### Record extracts
-- B's hoisted splits fold, reinstated as A's conditional range scan (2 stints)
theorem pv_splits_two (mn mx st tot : Int) (c1 c2 : String)
    (d : PySem.Dict String (List (String × Int))) :
    ((pvSplits mn mx st 2 tot).map
        (fun lens => (lens, PySem.Str.join "-" (lens.map PySem.Int.toStr)))).foldl
      (fun d p => d.insert
        ((PySem.Int.toStr 1 ++ "stop_" ++ PySem.Str.join "-" [pvFirst c1, pvFirst c2] ++ "_") ++ p.2)
        ([c1, c2].zip p.1)) d =
      (PySem.List.pyRange mn (tot - mn + 1) st).foldl (fun d s1 =>
        if tot - s1 < mn ∨ tot - s1 > mx then d
        else d.insert ("1stop_" ++ pvFirst c1 ++ "-" ++ pvFirst c2 ++ "_" ++
                        PySem.Int.toStr s1 ++ "-" ++ PySem.Int.toStr (tot - s1))
                      [(c1, s1), (c2, tot - s1)]) d := by
  rw [List.foldl_map]
  show ((PySem.List.pyRange mn (tot - ((0 : Int) + 1) * mn + 1) st).flatMap _).foldl _ d = _
  rw [show tot - ((0 : Int) + 1) * mn + 1 = tot - mn + 1 by ring, List.foldl_flatMap]
  apply PySem.List.foldl_congr_mem
  intro d s _
  rw [List.foldl_map, show (0 : Nat) + 1 = 1 from rfl]
  by_cases h : tot - s < mn ∨ tot - s > mx
  · rw [if_pos h, show pvSplits mn mx st 1 (tot - s) = [] by
      simp only [pvSplits]; rw [if_neg (by omega)]]
    rfl
  · rw [if_neg h, show pvSplits mn mx st 1 (tot - s) = [[tot - s]] by
      simp only [pvSplits]; rw [if_pos (by omega)]]
    norm_num [List.zip, List.zipWith, pv_name_two]

-- B's hoisted splits fold, reinstated as A's conditional double range scan (3 stints)
theorem pv_splits_three (mn mx st tot : Int) (c1 c2 c3 : String)
    (d : PySem.Dict String (List (String × Int))) :
    ((pvSplits mn mx st 3 tot).map
        (fun lens => (lens, PySem.Str.join "-" (lens.map PySem.Int.toStr)))).foldl
      (fun d p => d.insert
        ((PySem.Int.toStr 2 ++ "stop_" ++ PySem.Str.join "-" [pvFirst c1, pvFirst c2, pvFirst c3] ++ "_") ++ p.2)
        ([c1, c2, c3].zip p.1)) d =
      (PySem.List.pyRange mn (tot - 2 * mn + 1) st).foldl (fun d s1 =>
        (PySem.List.pyRange mn (tot - s1 - mn + 1) st).foldl (fun d s2 =>
          if tot - s1 - s2 < mn ∨ tot - s1 - s2 > mx then d
          else d.insert ("2stop_" ++ pvFirst c1 ++ "-" ++ pvFirst c2 ++ "-" ++ pvFirst c3 ++ "_" ++
                          PySem.Int.toStr s1 ++ "-" ++ PySem.Int.toStr s2 ++ "-" ++
                          PySem.Int.toStr (tot - s1 - s2))
                        [(c1, s1), (c2, s2), (c3, tot - s1 - s2)]) d) d := by
  rw [List.foldl_map]
  show ((PySem.List.pyRange mn (tot - ((1 : Int) + 1) * mn + 1) st).flatMap _).foldl _ d = _
  rw [show tot - ((1 : Int) + 1) * mn + 1 = tot - 2 * mn + 1 by ring, List.foldl_flatMap]
  apply PySem.List.foldl_congr_mem
  intro d s1 _
  rw [List.foldl_map]
  show ((PySem.List.pyRange mn ((tot - s1) - ((0 : Int) + 1) * mn + 1) st).flatMap _).foldl _ d = _
  rw [show (tot - s1) - ((0 : Int) + 1) * mn + 1 = tot - s1 - mn + 1 by ring, List.foldl_flatMap]
  apply PySem.List.foldl_congr_mem
  intro d s2 _
  rw [List.foldl_map, show (0 : Nat) + 1 = 1 from rfl]
  by_cases h : tot - s1 - s2 < mn ∨ tot - s1 - s2 > mx
  · rw [if_pos h, show pvSplits mn mx st 1 (tot - s1 - s2) = [] by
      simp only [pvSplits]; rw [if_neg (by omega)]]
    rfl
  · rw [if_neg h, show pvSplits mn mx st 1 (tot - s1 - s2) = [[tot - s1 - s2]] by
      simp only [pvSplits]; rw [if_pos (by omega)]]
    norm_num [List.zip, List.zipWith, pv_name_three]

theorem pv_combos_two (compounds : List String) :
    pvCombos compounds 2 = compounds.flatMap (fun c1 => compounds.map (fun c2 => [c1, c2])) := by
  simp only [pvCombos, List.flatMap_map, List.singleton_append]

### To do
Word for word, restate the lines of the listing above starting at the line with "by_cases h : tot - s < mn ∨ tot - s > mx" and ending at the line with "([c1, c2, c3].zip", and nothing outside them.

### Expected output
  by_cases h : tot - s < mn ∨ tot - s > mx
  · rw [if_pos h, show pvSplits mn mx st 1 (tot - s) = [] by
      simp only [pvSplits]; rw [if_neg (by omega)]]
    rfl
  · rw [if_neg h, show pvSplits mn mx st 1 (tot - s) = [[tot - s]] by
      simp only [pvSplits]; rw [if_pos (by omega)]]
    norm_num [List.zip, List.zipWith, pv_name_two]

-- B's hoisted splits fold, reinstated as A's conditional double range scan (3 stints)
theorem pv_splits_three (mn mx st tot : Int) (c1 c2 c3 : String)
    (d : PySem.Dict String (List (String × Int))) :
    ((pvSplits mn mx st 3 tot).map
        (fun lens => (lens, PySem.Str.join "-" (lens.map PySem.Int.toStr)))).foldl
      (fun d p => d.insert
        ((PySem.Int.toStr 2 ++ "stop_" ++ PySem.Str.join "-" [pvFirst c1, pvFirst c2, pvFirst c3] ++ "_") ++ p.2)
        ([c1, c2, c3].zip p.1)) d =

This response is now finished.